→ **ACTIVITY**
Work through the data below and copy out every line where "normalized" is found.
====== DATA FOR THIS TASK
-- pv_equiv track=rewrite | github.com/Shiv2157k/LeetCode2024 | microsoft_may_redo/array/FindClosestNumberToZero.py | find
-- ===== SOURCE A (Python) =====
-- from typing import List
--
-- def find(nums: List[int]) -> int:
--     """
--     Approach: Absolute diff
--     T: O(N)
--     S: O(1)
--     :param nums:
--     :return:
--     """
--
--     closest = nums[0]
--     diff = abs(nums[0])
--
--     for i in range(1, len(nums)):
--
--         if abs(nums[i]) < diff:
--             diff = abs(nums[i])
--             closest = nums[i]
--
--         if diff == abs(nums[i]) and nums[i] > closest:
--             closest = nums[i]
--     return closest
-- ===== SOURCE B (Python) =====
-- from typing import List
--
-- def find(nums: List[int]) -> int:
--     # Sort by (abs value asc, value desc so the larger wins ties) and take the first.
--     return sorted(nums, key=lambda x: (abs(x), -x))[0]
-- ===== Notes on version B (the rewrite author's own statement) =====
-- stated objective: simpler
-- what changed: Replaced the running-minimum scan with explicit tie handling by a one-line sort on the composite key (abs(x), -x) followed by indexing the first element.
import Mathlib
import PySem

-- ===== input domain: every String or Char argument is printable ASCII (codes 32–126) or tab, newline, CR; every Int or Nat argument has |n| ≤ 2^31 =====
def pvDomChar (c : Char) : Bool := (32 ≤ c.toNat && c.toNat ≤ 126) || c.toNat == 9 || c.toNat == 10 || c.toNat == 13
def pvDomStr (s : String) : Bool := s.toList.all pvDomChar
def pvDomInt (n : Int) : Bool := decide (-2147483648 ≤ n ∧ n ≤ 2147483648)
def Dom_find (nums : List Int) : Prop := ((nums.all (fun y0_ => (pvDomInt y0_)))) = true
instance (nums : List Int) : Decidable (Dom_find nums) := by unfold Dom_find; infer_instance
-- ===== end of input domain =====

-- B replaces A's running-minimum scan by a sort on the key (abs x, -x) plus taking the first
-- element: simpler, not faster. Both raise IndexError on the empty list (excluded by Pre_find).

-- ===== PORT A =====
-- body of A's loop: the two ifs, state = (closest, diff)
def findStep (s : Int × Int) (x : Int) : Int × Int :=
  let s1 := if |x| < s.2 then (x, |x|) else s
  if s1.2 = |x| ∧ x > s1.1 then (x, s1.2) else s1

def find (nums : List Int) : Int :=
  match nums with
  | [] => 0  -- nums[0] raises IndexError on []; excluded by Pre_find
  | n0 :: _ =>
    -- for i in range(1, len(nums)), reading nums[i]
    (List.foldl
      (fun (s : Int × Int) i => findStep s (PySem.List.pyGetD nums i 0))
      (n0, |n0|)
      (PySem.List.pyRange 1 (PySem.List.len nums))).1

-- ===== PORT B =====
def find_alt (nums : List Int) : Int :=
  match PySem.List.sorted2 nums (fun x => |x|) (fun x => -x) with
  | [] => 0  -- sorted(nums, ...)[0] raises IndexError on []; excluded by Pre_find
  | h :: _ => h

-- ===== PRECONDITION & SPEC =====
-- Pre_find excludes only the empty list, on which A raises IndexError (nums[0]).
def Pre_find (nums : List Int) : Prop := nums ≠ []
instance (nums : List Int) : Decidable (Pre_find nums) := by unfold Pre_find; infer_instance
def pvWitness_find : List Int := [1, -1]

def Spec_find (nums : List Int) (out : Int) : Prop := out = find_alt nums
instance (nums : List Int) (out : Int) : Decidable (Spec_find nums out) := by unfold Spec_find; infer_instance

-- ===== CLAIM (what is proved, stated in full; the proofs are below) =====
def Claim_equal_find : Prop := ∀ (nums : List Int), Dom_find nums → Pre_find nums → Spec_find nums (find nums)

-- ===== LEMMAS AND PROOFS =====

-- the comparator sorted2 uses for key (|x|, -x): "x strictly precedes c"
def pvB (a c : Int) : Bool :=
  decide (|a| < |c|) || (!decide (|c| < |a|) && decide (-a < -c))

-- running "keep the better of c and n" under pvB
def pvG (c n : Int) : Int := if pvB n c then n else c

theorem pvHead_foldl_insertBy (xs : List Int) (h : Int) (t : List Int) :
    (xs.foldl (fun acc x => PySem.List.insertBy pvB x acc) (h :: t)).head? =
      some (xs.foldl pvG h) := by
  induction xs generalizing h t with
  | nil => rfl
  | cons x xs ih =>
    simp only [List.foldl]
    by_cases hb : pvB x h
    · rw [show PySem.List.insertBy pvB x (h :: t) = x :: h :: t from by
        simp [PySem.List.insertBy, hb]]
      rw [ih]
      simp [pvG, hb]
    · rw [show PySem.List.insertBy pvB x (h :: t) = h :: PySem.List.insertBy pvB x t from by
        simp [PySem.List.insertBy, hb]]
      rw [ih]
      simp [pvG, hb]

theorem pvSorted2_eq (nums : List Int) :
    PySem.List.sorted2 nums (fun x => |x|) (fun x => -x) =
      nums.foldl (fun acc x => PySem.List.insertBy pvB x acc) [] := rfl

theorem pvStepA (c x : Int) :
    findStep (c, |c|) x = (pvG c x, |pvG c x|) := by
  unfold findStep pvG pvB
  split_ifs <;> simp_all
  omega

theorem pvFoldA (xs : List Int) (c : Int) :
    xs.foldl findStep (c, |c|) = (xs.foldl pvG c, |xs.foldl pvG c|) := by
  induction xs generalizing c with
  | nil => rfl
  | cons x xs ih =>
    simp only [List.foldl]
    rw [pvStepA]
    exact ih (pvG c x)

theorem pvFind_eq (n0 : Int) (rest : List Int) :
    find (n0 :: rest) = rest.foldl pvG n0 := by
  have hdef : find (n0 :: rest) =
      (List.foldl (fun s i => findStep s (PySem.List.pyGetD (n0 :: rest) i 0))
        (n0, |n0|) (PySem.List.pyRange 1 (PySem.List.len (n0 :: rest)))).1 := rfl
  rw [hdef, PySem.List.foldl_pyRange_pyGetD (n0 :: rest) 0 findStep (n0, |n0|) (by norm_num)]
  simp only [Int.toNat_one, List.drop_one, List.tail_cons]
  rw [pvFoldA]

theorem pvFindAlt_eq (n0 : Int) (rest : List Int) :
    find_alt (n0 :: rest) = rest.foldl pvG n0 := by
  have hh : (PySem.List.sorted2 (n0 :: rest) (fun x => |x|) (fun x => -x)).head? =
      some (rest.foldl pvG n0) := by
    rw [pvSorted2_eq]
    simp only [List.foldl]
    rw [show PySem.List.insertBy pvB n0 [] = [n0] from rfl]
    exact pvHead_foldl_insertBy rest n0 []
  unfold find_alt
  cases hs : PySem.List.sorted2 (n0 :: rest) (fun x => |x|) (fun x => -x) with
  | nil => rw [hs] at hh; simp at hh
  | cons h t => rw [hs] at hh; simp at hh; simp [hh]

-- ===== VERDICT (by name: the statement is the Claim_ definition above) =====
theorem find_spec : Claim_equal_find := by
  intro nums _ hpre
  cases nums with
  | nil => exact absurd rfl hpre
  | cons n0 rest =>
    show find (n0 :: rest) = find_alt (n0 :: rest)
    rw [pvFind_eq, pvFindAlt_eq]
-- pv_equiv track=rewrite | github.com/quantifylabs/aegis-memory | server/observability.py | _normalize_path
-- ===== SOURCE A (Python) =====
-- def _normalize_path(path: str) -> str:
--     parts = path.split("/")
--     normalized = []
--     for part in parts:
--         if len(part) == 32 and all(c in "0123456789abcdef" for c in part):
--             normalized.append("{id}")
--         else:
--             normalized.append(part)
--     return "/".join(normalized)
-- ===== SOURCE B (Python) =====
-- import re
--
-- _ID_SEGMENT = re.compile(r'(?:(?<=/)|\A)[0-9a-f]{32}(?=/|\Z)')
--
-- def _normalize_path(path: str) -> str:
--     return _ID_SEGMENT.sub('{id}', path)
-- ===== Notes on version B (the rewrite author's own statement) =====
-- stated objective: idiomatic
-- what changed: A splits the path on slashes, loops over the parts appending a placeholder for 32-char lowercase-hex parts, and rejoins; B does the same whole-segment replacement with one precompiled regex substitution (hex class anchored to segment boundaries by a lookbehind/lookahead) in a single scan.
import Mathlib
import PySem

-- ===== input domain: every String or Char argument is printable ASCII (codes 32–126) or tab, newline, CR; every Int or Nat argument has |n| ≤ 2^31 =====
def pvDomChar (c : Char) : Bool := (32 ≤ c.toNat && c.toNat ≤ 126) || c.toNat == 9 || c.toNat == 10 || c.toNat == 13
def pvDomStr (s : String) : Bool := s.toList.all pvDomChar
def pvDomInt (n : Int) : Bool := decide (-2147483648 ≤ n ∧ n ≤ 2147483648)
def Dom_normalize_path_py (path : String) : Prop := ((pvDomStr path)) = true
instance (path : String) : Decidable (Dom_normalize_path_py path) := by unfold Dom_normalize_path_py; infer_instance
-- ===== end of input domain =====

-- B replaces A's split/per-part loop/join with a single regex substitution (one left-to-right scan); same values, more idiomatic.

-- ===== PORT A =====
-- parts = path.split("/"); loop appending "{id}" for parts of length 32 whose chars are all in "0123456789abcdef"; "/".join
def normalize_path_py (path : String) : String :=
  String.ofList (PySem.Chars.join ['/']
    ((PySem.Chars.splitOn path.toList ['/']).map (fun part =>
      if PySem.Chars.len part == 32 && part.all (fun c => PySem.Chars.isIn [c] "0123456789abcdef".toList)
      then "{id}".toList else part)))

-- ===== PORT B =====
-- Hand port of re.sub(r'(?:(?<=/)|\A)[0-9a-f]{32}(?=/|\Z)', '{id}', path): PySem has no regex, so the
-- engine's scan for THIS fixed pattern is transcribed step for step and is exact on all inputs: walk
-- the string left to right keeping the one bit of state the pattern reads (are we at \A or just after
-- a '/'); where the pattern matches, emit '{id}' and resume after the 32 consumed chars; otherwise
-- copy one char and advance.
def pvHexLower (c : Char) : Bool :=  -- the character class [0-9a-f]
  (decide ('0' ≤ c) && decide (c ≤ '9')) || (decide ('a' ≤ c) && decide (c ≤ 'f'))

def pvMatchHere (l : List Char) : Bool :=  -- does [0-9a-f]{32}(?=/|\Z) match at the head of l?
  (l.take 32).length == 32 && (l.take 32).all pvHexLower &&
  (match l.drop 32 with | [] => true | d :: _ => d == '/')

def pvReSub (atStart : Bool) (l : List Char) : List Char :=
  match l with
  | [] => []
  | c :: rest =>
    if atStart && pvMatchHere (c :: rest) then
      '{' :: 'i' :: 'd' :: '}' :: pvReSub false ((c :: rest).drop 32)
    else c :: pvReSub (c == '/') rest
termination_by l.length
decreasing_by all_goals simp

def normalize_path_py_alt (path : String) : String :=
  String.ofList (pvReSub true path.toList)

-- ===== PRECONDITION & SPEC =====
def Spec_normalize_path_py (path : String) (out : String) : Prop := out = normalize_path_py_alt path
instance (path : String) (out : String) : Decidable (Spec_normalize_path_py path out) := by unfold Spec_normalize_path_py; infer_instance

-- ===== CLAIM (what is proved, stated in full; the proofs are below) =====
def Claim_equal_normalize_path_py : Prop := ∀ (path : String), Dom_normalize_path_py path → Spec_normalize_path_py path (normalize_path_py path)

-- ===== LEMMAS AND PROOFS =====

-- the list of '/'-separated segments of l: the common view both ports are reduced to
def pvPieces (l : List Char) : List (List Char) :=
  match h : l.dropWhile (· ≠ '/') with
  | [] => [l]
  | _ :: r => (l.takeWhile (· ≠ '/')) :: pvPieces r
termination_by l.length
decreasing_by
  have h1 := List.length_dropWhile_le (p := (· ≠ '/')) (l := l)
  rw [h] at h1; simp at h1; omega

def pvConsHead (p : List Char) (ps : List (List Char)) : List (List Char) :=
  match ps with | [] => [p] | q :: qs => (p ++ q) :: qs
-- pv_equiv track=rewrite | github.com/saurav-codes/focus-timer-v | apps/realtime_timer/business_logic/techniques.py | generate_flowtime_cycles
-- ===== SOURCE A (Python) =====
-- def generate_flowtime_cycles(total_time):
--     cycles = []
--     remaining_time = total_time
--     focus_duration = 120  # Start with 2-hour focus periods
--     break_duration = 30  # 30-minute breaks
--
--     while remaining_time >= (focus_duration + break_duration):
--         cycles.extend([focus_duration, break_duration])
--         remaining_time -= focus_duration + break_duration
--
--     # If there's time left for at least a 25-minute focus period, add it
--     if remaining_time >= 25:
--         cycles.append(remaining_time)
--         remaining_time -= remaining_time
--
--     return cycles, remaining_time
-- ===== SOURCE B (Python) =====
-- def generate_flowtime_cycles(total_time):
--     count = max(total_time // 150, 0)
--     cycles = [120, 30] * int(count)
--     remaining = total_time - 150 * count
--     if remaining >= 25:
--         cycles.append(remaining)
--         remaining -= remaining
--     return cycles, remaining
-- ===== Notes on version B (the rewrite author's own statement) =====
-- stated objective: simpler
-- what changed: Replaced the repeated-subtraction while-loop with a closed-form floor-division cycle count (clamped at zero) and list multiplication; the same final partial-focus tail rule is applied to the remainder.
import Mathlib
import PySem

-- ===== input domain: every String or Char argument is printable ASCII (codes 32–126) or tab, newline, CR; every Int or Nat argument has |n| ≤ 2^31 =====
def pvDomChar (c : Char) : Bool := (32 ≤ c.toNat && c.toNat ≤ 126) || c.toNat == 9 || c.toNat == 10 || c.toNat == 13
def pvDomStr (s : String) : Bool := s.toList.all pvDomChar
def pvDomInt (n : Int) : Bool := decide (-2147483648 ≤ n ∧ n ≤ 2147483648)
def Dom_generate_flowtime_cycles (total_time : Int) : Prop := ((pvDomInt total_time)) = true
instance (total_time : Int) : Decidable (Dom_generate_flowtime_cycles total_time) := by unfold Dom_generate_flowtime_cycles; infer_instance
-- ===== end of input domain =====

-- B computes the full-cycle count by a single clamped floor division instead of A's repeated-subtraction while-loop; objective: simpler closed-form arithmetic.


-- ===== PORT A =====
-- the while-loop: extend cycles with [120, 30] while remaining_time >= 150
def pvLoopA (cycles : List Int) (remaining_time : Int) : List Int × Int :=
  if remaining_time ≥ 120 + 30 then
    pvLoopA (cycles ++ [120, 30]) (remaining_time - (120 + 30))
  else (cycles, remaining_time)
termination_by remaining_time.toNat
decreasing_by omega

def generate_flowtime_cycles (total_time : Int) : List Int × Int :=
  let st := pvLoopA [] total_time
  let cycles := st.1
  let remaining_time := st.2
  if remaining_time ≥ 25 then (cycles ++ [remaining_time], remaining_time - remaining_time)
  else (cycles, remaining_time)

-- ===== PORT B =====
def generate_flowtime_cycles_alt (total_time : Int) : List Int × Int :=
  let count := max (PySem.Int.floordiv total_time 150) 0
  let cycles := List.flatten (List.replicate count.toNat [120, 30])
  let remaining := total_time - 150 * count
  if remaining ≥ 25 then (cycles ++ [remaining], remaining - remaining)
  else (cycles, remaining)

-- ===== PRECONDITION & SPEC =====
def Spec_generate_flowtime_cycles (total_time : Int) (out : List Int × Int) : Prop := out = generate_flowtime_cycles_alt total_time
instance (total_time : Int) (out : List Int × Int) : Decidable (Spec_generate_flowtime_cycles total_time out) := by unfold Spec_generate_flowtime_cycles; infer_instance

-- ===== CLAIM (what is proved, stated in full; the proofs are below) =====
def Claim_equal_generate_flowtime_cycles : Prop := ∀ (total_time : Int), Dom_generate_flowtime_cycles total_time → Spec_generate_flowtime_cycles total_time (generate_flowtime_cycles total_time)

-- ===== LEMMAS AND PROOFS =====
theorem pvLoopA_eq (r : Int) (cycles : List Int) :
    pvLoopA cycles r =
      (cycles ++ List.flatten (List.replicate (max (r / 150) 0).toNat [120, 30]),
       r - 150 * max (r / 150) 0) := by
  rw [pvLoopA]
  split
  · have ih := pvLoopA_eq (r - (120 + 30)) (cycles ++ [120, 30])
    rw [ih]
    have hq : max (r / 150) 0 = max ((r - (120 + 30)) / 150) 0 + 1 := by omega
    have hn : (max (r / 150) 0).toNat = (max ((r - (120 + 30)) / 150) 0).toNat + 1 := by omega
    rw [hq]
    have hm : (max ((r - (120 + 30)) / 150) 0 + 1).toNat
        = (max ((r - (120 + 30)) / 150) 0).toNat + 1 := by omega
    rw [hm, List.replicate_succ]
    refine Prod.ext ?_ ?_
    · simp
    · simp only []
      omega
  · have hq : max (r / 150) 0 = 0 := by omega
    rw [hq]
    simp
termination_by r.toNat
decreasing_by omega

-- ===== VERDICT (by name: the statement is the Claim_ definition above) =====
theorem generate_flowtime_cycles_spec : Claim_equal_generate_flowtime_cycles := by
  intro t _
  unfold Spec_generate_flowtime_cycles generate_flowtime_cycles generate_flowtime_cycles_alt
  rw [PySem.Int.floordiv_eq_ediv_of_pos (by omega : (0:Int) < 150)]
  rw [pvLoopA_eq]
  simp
============
→ **SOLUTION TO THIS EXERCISE**
--     normalized = []
--             normalized.append("{id}")
--             normalized.append(part)
--     return "/".join(normalized)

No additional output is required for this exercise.